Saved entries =
━━━━━━━━━━━━━━━━
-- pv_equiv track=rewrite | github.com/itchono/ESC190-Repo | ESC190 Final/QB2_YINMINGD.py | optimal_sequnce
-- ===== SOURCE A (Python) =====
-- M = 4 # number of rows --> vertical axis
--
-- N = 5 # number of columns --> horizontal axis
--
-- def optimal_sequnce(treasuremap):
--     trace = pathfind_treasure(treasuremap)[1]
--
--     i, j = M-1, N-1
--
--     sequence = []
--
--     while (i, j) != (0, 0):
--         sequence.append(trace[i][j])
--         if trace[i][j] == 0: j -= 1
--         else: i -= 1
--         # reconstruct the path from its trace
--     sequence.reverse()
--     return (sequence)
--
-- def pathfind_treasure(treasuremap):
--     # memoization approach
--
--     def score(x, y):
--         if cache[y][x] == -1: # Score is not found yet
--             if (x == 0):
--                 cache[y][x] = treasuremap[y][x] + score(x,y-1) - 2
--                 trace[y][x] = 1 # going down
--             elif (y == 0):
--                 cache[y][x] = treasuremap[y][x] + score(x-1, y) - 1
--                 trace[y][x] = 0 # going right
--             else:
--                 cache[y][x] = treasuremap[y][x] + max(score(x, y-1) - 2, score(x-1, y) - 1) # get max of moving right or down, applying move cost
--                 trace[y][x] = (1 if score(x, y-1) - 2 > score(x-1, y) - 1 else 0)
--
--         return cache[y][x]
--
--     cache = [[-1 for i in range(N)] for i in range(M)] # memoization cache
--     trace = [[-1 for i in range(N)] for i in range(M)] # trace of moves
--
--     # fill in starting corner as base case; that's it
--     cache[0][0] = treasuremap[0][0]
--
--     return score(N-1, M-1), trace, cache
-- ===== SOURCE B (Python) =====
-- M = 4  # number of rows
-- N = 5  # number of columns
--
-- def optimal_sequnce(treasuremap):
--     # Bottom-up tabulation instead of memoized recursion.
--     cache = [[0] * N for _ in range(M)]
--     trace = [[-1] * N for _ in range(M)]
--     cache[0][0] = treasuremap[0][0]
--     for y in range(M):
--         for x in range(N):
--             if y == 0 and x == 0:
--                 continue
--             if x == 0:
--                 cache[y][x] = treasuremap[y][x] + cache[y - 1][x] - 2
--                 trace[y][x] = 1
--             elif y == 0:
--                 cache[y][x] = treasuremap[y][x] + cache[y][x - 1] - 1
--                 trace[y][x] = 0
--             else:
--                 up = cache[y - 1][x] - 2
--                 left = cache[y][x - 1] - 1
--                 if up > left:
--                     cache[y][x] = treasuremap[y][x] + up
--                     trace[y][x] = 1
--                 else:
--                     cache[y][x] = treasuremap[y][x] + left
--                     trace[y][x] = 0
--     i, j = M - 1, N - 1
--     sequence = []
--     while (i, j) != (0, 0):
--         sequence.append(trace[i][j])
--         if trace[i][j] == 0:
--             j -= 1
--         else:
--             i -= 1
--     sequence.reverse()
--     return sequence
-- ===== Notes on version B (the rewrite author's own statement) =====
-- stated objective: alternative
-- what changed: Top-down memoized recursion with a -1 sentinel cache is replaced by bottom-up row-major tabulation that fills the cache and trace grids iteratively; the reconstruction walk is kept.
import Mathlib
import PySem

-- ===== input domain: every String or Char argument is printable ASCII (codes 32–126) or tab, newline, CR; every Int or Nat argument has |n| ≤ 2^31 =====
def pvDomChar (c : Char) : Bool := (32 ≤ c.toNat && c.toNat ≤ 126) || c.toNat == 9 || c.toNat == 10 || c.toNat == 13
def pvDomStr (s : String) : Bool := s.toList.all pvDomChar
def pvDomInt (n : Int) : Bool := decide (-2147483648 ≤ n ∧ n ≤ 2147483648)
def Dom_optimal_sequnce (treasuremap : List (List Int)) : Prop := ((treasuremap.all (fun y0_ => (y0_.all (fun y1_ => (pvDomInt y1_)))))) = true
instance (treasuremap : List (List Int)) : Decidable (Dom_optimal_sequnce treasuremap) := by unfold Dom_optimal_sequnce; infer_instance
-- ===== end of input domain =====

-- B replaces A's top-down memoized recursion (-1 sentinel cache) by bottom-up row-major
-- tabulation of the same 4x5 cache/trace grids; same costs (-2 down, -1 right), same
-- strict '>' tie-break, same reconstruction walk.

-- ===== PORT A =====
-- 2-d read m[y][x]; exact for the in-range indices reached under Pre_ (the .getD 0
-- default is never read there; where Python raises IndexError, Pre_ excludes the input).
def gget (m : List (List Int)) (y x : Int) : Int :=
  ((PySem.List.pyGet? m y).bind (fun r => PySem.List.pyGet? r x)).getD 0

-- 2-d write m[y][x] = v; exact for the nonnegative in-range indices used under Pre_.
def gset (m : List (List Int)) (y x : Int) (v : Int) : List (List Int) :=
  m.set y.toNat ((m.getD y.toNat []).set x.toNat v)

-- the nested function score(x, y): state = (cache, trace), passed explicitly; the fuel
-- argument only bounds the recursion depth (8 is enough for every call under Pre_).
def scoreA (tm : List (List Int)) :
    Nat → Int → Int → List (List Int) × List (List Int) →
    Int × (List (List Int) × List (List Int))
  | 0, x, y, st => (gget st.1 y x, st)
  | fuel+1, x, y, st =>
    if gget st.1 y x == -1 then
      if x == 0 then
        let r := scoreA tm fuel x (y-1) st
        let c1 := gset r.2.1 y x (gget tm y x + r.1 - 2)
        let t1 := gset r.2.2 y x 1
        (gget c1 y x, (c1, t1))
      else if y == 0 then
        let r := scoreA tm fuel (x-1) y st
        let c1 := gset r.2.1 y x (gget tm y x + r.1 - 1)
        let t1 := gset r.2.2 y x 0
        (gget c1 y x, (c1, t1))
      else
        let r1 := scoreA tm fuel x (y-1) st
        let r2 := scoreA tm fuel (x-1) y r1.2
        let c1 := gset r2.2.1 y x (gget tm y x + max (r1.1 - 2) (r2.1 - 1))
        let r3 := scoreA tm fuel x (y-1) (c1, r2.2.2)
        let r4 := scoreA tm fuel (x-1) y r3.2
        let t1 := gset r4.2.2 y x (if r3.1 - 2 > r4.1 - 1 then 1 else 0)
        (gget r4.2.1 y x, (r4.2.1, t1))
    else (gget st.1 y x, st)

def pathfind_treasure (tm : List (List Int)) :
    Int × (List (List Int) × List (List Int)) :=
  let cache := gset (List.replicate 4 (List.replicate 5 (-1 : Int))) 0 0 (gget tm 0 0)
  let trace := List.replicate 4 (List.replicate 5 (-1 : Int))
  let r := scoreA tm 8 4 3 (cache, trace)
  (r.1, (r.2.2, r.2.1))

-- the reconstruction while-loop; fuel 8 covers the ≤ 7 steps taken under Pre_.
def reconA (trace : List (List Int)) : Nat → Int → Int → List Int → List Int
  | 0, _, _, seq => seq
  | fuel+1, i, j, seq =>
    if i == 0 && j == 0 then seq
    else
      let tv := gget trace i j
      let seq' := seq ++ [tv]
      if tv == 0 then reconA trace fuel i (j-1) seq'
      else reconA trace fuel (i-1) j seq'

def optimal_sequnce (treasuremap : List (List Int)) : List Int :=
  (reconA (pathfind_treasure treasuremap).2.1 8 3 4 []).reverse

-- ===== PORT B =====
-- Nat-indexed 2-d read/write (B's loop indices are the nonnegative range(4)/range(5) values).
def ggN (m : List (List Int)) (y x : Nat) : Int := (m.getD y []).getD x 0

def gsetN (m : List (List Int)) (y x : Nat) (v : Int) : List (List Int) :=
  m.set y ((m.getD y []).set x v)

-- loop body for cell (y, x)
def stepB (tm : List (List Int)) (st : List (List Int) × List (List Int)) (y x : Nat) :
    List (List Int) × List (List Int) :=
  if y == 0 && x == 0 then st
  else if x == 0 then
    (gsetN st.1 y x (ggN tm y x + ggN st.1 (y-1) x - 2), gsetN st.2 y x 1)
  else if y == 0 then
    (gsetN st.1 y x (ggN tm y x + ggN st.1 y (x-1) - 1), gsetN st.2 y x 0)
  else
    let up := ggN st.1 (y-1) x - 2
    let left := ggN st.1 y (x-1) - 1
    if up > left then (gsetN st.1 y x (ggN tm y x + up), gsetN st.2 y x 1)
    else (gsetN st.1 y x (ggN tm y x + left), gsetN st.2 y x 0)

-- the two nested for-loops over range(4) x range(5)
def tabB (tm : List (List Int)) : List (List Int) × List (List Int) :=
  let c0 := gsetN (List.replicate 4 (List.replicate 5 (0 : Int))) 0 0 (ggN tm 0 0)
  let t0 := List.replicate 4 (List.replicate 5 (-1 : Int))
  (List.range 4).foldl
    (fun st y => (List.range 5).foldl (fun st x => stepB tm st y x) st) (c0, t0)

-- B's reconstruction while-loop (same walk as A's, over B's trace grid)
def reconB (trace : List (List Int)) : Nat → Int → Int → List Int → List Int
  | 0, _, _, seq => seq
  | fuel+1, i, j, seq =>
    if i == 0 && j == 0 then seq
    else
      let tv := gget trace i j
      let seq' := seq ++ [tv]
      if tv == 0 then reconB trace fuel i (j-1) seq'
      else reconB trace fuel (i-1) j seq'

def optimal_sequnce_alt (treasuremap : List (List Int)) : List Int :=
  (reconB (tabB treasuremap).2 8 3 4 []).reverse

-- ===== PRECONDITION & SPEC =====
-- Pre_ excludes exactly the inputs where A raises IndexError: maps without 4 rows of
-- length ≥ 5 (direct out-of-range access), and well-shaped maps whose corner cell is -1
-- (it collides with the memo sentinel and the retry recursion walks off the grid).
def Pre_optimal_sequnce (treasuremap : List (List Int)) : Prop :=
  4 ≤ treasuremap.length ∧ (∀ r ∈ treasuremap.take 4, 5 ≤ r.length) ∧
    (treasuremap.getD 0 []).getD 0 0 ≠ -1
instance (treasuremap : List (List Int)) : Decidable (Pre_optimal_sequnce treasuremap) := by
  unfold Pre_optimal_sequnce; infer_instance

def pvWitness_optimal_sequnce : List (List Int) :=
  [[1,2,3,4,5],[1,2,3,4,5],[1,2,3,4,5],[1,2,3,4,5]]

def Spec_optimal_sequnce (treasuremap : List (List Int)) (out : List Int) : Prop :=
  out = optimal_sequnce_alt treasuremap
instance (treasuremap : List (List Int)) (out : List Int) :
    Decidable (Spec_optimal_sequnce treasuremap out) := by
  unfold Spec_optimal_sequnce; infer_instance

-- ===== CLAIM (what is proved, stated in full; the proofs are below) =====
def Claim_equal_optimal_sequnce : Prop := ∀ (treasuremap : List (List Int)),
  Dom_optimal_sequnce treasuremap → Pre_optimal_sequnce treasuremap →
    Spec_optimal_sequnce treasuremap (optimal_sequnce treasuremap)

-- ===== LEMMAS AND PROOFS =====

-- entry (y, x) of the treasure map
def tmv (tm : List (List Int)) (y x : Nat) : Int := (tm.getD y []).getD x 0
━━━━━━━━━━━━━━━━
What you should do =
Using the records given above, list every line that includes the word "reconstruction".

Exercise output =
-- what changed: Top-down memoized recursion with a -1 sentinel cache is replaced by bottom-up row-major tabulation that fills the cache and trace grids iteratively; the reconstruction walk is kept.
-- strict '>' tie-break, same reconstruction walk.
-- the reconstruction while-loop; fuel 8 covers the ≤ 7 steps taken under Pre_.
-- B's reconstruction while-loop (same walk as A's, over B's trace grid)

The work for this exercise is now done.